### Input records
lemma pv_go_no (sep : List Char) (fuel : Nat) (l cur : List Char) (acc : List (List Char))
    (hno : ∀ j, ¬ sep <+: l.drop j) (hf : l.length < fuel) :
    PySem.Chars.splitOn.go sep fuel l cur acc = ((cur.reverse ++ l) :: acc).reverse := by
  induction l generalizing fuel cur with
  | nil =>
    obtain ⟨fuel, rfl⟩ : ∃ f, fuel = f + 1 := ⟨fuel - 1, by omega⟩
    rw [PySem.Chars.splitOn.go] <;> simp
  | cons c rest ih =>
    obtain ⟨fuel, rfl⟩ : ∃ f, fuel = f + 1 := ⟨fuel - 1, by omega⟩
    rw [PySem.Chars.splitOn.go]
    have hp : sep.isPrefixOf (c :: rest) = false := by
      rw [Bool.eq_false_iff]
      intro hx
      exact hno 0 (by simpa using List.isPrefixOf_iff_prefix.mp hx)
    simp only [hp, Bool.false_eq_true, if_false]
    have he := ih (fuel := fuel) (cur := c :: cur) (fun j => by simpa using hno (j + 1))
      (by simp at hf ⊢; omega)
    rw [he]
    simp

lemma pv_go_yes (sep : List Char) (hsep : sep ≠ []) (p : Nat) (fuel : Nat) (l cur : List Char)
    (acc : List (List Char)) (hp : sep <+: l.drop p) (hmin : ∀ i < p, ¬ sep <+: l.drop i)
    (hf : l.length < fuel) :
    ∃ out, out ≠ [] ∧
      PySem.Chars.splitOn.go sep fuel l cur acc = acc.reverse ++ (cur.reverse ++ l.take p) :: out := by
  induction p generalizing l cur fuel acc with
  | zero =>
    simp only [List.drop_zero] at hp
    cases l with
    | nil =>
      exact absurd (List.prefix_nil.mp hp) hsep
    | cons c rest =>
      obtain ⟨fuel, rfl⟩ : ∃ f, fuel = f + 1 := ⟨fuel - 1, by omega⟩
      rw [PySem.Chars.splitOn.go]
      have hpb : sep.isPrefixOf (c :: rest) = true := List.isPrefixOf_iff_prefix.mpr hp
      simp only [hpb, if_true]
      obtain ⟨out, hne, he⟩ := pv_go_acc sep fuel (List.drop sep.length (c :: rest)) [] (cur.reverse :: acc)
      exact ⟨out, hne, by rw [he]; simp⟩
  | succ p ih =>
    cases l with
    | nil =>
      rw [List.drop_nil] at hp
      exact absurd (List.prefix_nil.mp hp) hsep
    | cons c rest =>
      obtain ⟨fuel, rfl⟩ : ∃ f, fuel = f + 1 := ⟨fuel - 1, by omega⟩
      rw [PySem.Chars.splitOn.go]
      have hpb : sep.isPrefixOf (c :: rest) = false := by
        rw [Bool.eq_false_iff]
        intro hx
        exact hmin 0 (by omega) (by simpa using List.isPrefixOf_iff_prefix.mp hx)
      simp only [hpb, Bool.false_eq_true, if_false]
      obtain ⟨out, hne, he⟩ := ih (l := rest) (cur := c :: cur) (fuel := fuel) (acc := acc)
        (by simpa using hp) (fun i hi => by simpa using hmin (i + 1) (by omega))
        (by simp at hf ⊢; omega)
      refine ⟨out, hne, ?_⟩
      rw [he]
      simp

lemma pv_step_no (st stop : List Char) (h : ¬ stop <:+: st) :
    pvCleanStep st stop = st := by
  have hno : ∀ j, ¬ stop <+: st.drop j := fun j hj => h (pv_infix_of_prefix_drop st stop j hj)
  have hsp : PySem.Chars.splitOn st stop = [st] := by
    rw [PySem.Chars.splitOn, pv_go_no stop (st.length + 1) st [] [] hno (by omega)]
    simp
  simp [pvCleanStep, hsp]

lemma pv_step_yes (st stop : List Char) (hsep : stop ≠ []) (h : 0 ≤ PySem.Chars.find st stop) :
    pvCleanStep st stop = PySem.Chars.strip (st.take (PySem.Chars.find st stop).toNat) := by
  obtain ⟨h1, h2⟩ := PySem.Chars.find_spec h
  obtain ⟨out, hne, he⟩ := pv_go_yes stop hsep (PySem.Chars.find st stop).toNat (st.length + 1)
    st [] [] h1 h2 (by omega)
  have hsp : PySem.Chars.splitOn st stop = st.take (PySem.Chars.find st stop).toNat :: out := by
    rw [PySem.Chars.splitOn, he]; simp
  have hlen : 1 < (PySem.Chars.splitOn st stop).length := by
    rw [hsp]; simp
    exact List.length_pos_iff.mpr hne
  rw [hsp] at hlen
  simp only [pvCleanStep, hsp, PySem.List.pyGetD_zero_cons, if_pos hlen]

-- ---- occurrence geometry ----
lemma pv_prefix_drop_lt (S t : List Char) (q : Nat) (ht : t ≠ []) (hq : t <+: S.drop q) :
    q + t.length ≤ S.length := by
  have := hq.length_le
  have h1 : 0 < t.length := List.length_pos_iff.mpr ht
  simp [List.length_drop] at this
  omega

lemma pv_getElem_of_prefix_drop (S t : List Char) (q k : Nat) (hq : t <+: S.drop q)
    (hk : k < t.length) (hS : q + k < S.length) : t[k] = S[q + k] := by
  have he : t = (S.drop q).take t.length := List.prefix_iff_eq_take.mp hq
  calc t[k] = ((S.drop q).take t.length)[k]'(by rw [← he]; exact hk) := by
        congr 1
  _ = (S.drop q)[k]'(by simp [List.length_drop]; omega) := List.getElem_take
  _ = S[q + k] := List.getElem_drop

lemma pv_T3 (S s t : List Char) (pN r : Nat)
    (hocc : s <+: S.drop pN) (hGt : pvGood t) (hOv : pvNoOv t s)
    (hC : ∀ j (hj : j < S.length), r ≤ j → j < pN → PySem.Chars.isspace (S[j]'hj) = true)
    (qN : Nat) (hq : t <+: S.drop qN) (hqp : qN < pN) :
    qN + t.length ≤ r := by
  obtain ⟨htne, hlast⟩ := hGt
  have hlen : 0 < t.length := List.length_pos_iff.mpr htne
  have hqS : qN + t.length ≤ S.length := pv_prefix_drop_lt S t qN htne hq
  by_cases hstr : qN + t.length ≤ pN
  · -- no straddle: the last char of t sits at index qN + |t| - 1 < pN and is not whitespace
    by_contra hcon
    push_neg at hcon
    have hj : qN + (t.length - 1) < S.length := by omega
    have e1 : t[t.length - 1]'(by omega) = S[qN + (t.length - 1)]'hj :=
      pv_getElem_of_prefix_drop S t qN (t.length - 1) hq (by omega) hj
    have e2 : t.getLast htne = t[t.length - 1]'(by omega) := List.getLast_eq_getElem htne
    have hws := hC (qN + (t.length - 1)) hj (by omega) (by omega)
    rw [← e1, ← e2, hlast htne] at hws
    simp at hws
  · -- straddle: t.drop d and s are both prefixes of S.drop pN
    exfalso
    have hd : pN - qN < t.length := by omega
    have hd0 : 0 < pN - qN := by omega
    have he : t = (S.drop qN).take t.length := List.prefix_iff_eq_take.mp hq
    have hdp : t.drop (pN - qN) <+: S.drop pN := by
      rw [he, List.drop_take]
      have : (S.drop qN).drop (pN - qN) = S.drop pN := by
        rw [List.drop_drop]; congr 1; omega
      rw [this]
      exact List.take_prefix _ _
    rcases List.prefix_or_prefix_of_prefix hdp hocc with hcase | hcase
    · exact hOv (pN - qN) hd hd0 (Or.inl hcase)
    · exact hOv (pN - qN) hd hd0 (Or.inr hcase)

### Your goal
Repeat each line above exactly as it stands.

### Result for this task
lemma pv_go_no (sep : List Char) (fuel : Nat) (l cur : List Char) (acc : List (List Char))
    (hno : ∀ j, ¬ sep <+: l.drop j) (hf : l.length < fuel) :
    PySem.Chars.splitOn.go sep fuel l cur acc = ((cur.reverse ++ l) :: acc).reverse := by
  induction l generalizing fuel cur with
  | nil =>
    obtain ⟨fuel, rfl⟩ : ∃ f, fuel = f + 1 := ⟨fuel - 1, by omega⟩
    rw [PySem.Chars.splitOn.go] <;> simp
  | cons c rest ih =>
    obtain ⟨fuel, rfl⟩ : ∃ f, fuel = f + 1 := ⟨fuel - 1, by omega⟩
    rw [PySem.Chars.splitOn.go]
    have hp : sep.isPrefixOf (c :: rest) = false := by
      rw [Bool.eq_false_iff]
      intro hx
      exact hno 0 (by simpa using List.isPrefixOf_iff_prefix.mp hx)
    simp only [hp, Bool.false_eq_true, if_false]
    have he := ih (fuel := fuel) (cur := c :: cur) (fun j => by simpa using hno (j + 1))
      (by simp at hf ⊢; omega)
    rw [he]
    simp

lemma pv_go_yes (sep : List Char) (hsep : sep ≠ []) (p : Nat) (fuel : Nat) (l cur : List Char)
    (acc : List (List Char)) (hp : sep <+: l.drop p) (hmin : ∀ i < p, ¬ sep <+: l.drop i)
    (hf : l.length < fuel) :
    ∃ out, out ≠ [] ∧
      PySem.Chars.splitOn.go sep fuel l cur acc = acc.reverse ++ (cur.reverse ++ l.take p) :: out := by
  induction p generalizing l cur fuel acc with
  | zero =>
    simp only [List.drop_zero] at hp
    cases l with
    | nil =>
      exact absurd (List.prefix_nil.mp hp) hsep
    | cons c rest =>
      obtain ⟨fuel, rfl⟩ : ∃ f, fuel = f + 1 := ⟨fuel - 1, by omega⟩
      rw [PySem.Chars.splitOn.go]
      have hpb : sep.isPrefixOf (c :: rest) = true := List.isPrefixOf_iff_prefix.mpr hp
      simp only [hpb, if_true]
      obtain ⟨out, hne, he⟩ := pv_go_acc sep fuel (List.drop sep.length (c :: rest)) [] (cur.reverse :: acc)
      exact ⟨out, hne, by rw [he]; simp⟩
  | succ p ih =>
    cases l with
    | nil =>
      rw [List.drop_nil] at hp
      exact absurd (List.prefix_nil.mp hp) hsep
    | cons c rest =>
      obtain ⟨fuel, rfl⟩ : ∃ f, fuel = f + 1 := ⟨fuel - 1, by omega⟩
      rw [PySem.Chars.splitOn.go]
      have hpb : sep.isPrefixOf (c :: rest) = false := by
        rw [Bool.eq_false_iff]
        intro hx
        exact hmin 0 (by omega) (by simpa using List.isPrefixOf_iff_prefix.mp hx)
      simp only [hpb, Bool.false_eq_true, if_false]
      obtain ⟨out, hne, he⟩ := ih (l := rest) (cur := c :: cur) (fuel := fuel) (acc := acc)
        (by simpa using hp) (fun i hi => by simpa using hmin (i + 1) (by omega))
        (by simp at hf ⊢; omega)
      refine ⟨out, hne, ?_⟩
      rw [he]
      simp

lemma pv_step_no (st stop : List Char) (h : ¬ stop <:+: st) :
    pvCleanStep st stop = st := by
  have hno : ∀ j, ¬ stop <+: st.drop j := fun j hj => h (pv_infix_of_prefix_drop st stop j hj)
  have hsp : PySem.Chars.splitOn st stop = [st] := by
    rw [PySem.Chars.splitOn, pv_go_no stop (st.length + 1) st [] [] hno (by omega)]
    simp
  simp [pvCleanStep, hsp]

lemma pv_step_yes (st stop : List Char) (hsep : stop ≠ []) (h : 0 ≤ PySem.Chars.find st stop) :
    pvCleanStep st stop = PySem.Chars.strip (st.take (PySem.Chars.find st stop).toNat) := by
  obtain ⟨h1, h2⟩ := PySem.Chars.find_spec h
  obtain ⟨out, hne, he⟩ := pv_go_yes stop hsep (PySem.Chars.find st stop).toNat (st.length + 1)
    st [] [] h1 h2 (by omega)
  have hsp : PySem.Chars.splitOn st stop = st.take (PySem.Chars.find st stop).toNat :: out := by
    rw [PySem.Chars.splitOn, he]; simp
  have hlen : 1 < (PySem.Chars.splitOn st stop).length := by
    rw [hsp]; simp
    exact List.length_pos_iff.mpr hne
  rw [hsp] at hlen
  simp only [pvCleanStep, hsp, PySem.List.pyGetD_zero_cons, if_pos hlen]

-- ---- occurrence geometry ----
lemma pv_prefix_drop_lt (S t : List Char) (q : Nat) (ht : t ≠ []) (hq : t <+: S.drop q) :
    q + t.length ≤ S.length := by
  have := hq.length_le
  have h1 : 0 < t.length := List.length_pos_iff.mpr ht
  simp [List.length_drop] at this
  omega

lemma pv_getElem_of_prefix_drop (S t : List Char) (q k : Nat) (hq : t <+: S.drop q)
    (hk : k < t.length) (hS : q + k < S.length) : t[k] = S[q + k] := by
  have he : t = (S.drop q).take t.length := List.prefix_iff_eq_take.mp hq
  calc t[k] = ((S.drop q).take t.length)[k]'(by rw [← he]; exact hk) := by
        congr 1
  _ = (S.drop q)[k]'(by simp [List.length_drop]; omega) := List.getElem_take
  _ = S[q + k] := List.getElem_drop

lemma pv_T3 (S s t : List Char) (pN r : Nat)
    (hocc : s <+: S.drop pN) (hGt : pvGood t) (hOv : pvNoOv t s)
    (hC : ∀ j (hj : j < S.length), r ≤ j → j < pN → PySem.Chars.isspace (S[j]'hj) = true)
    (qN : Nat) (hq : t <+: S.drop qN) (hqp : qN < pN) :
    qN + t.length ≤ r := by
  obtain ⟨htne, hlast⟩ := hGt
  have hlen : 0 < t.length := List.length_pos_iff.mpr htne
  have hqS : qN + t.length ≤ S.length := pv_prefix_drop_lt S t qN htne hq
  by_cases hstr : qN + t.length ≤ pN
  · -- no straddle: the last char of t sits at index qN + |t| - 1 < pN and is not whitespace
    by_contra hcon
    push_neg at hcon
    have hj : qN + (t.length - 1) < S.length := by omega
    have e1 : t[t.length - 1]'(by omega) = S[qN + (t.length - 1)]'hj :=
      pv_getElem_of_prefix_drop S t qN (t.length - 1) hq (by omega) hj
    have e2 : t.getLast htne = t[t.length - 1]'(by omega) := List.getLast_eq_getElem htne
    have hws := hC (qN + (t.length - 1)) hj (by omega) (by omega)
    rw [← e1, ← e2, hlast htne] at hws
    simp at hws
  · -- straddle: t.drop d and s are both prefixes of S.drop pN
    exfalso
    have hd : pN - qN < t.length := by omega
    have hd0 : 0 < pN - qN := by omega
    have he : t = (S.drop qN).take t.length := List.prefix_iff_eq_take.mp hq
    have hdp : t.drop (pN - qN) <+: S.drop pN := by
      rw [he, List.drop_take]
      have : (S.drop qN).drop (pN - qN) = S.drop pN := by
        rw [List.drop_drop]; congr 1; omega
      rw [this]
      exact List.take_prefix _ _
    rcases List.prefix_or_prefix_of_prefix hdp hocc with hcase | hcase
    · exact hOv (pN - qN) hd hd0 (Or.inl hcase)
    · exact hOv (pN - qN) hd hd0 (Or.inr hcase)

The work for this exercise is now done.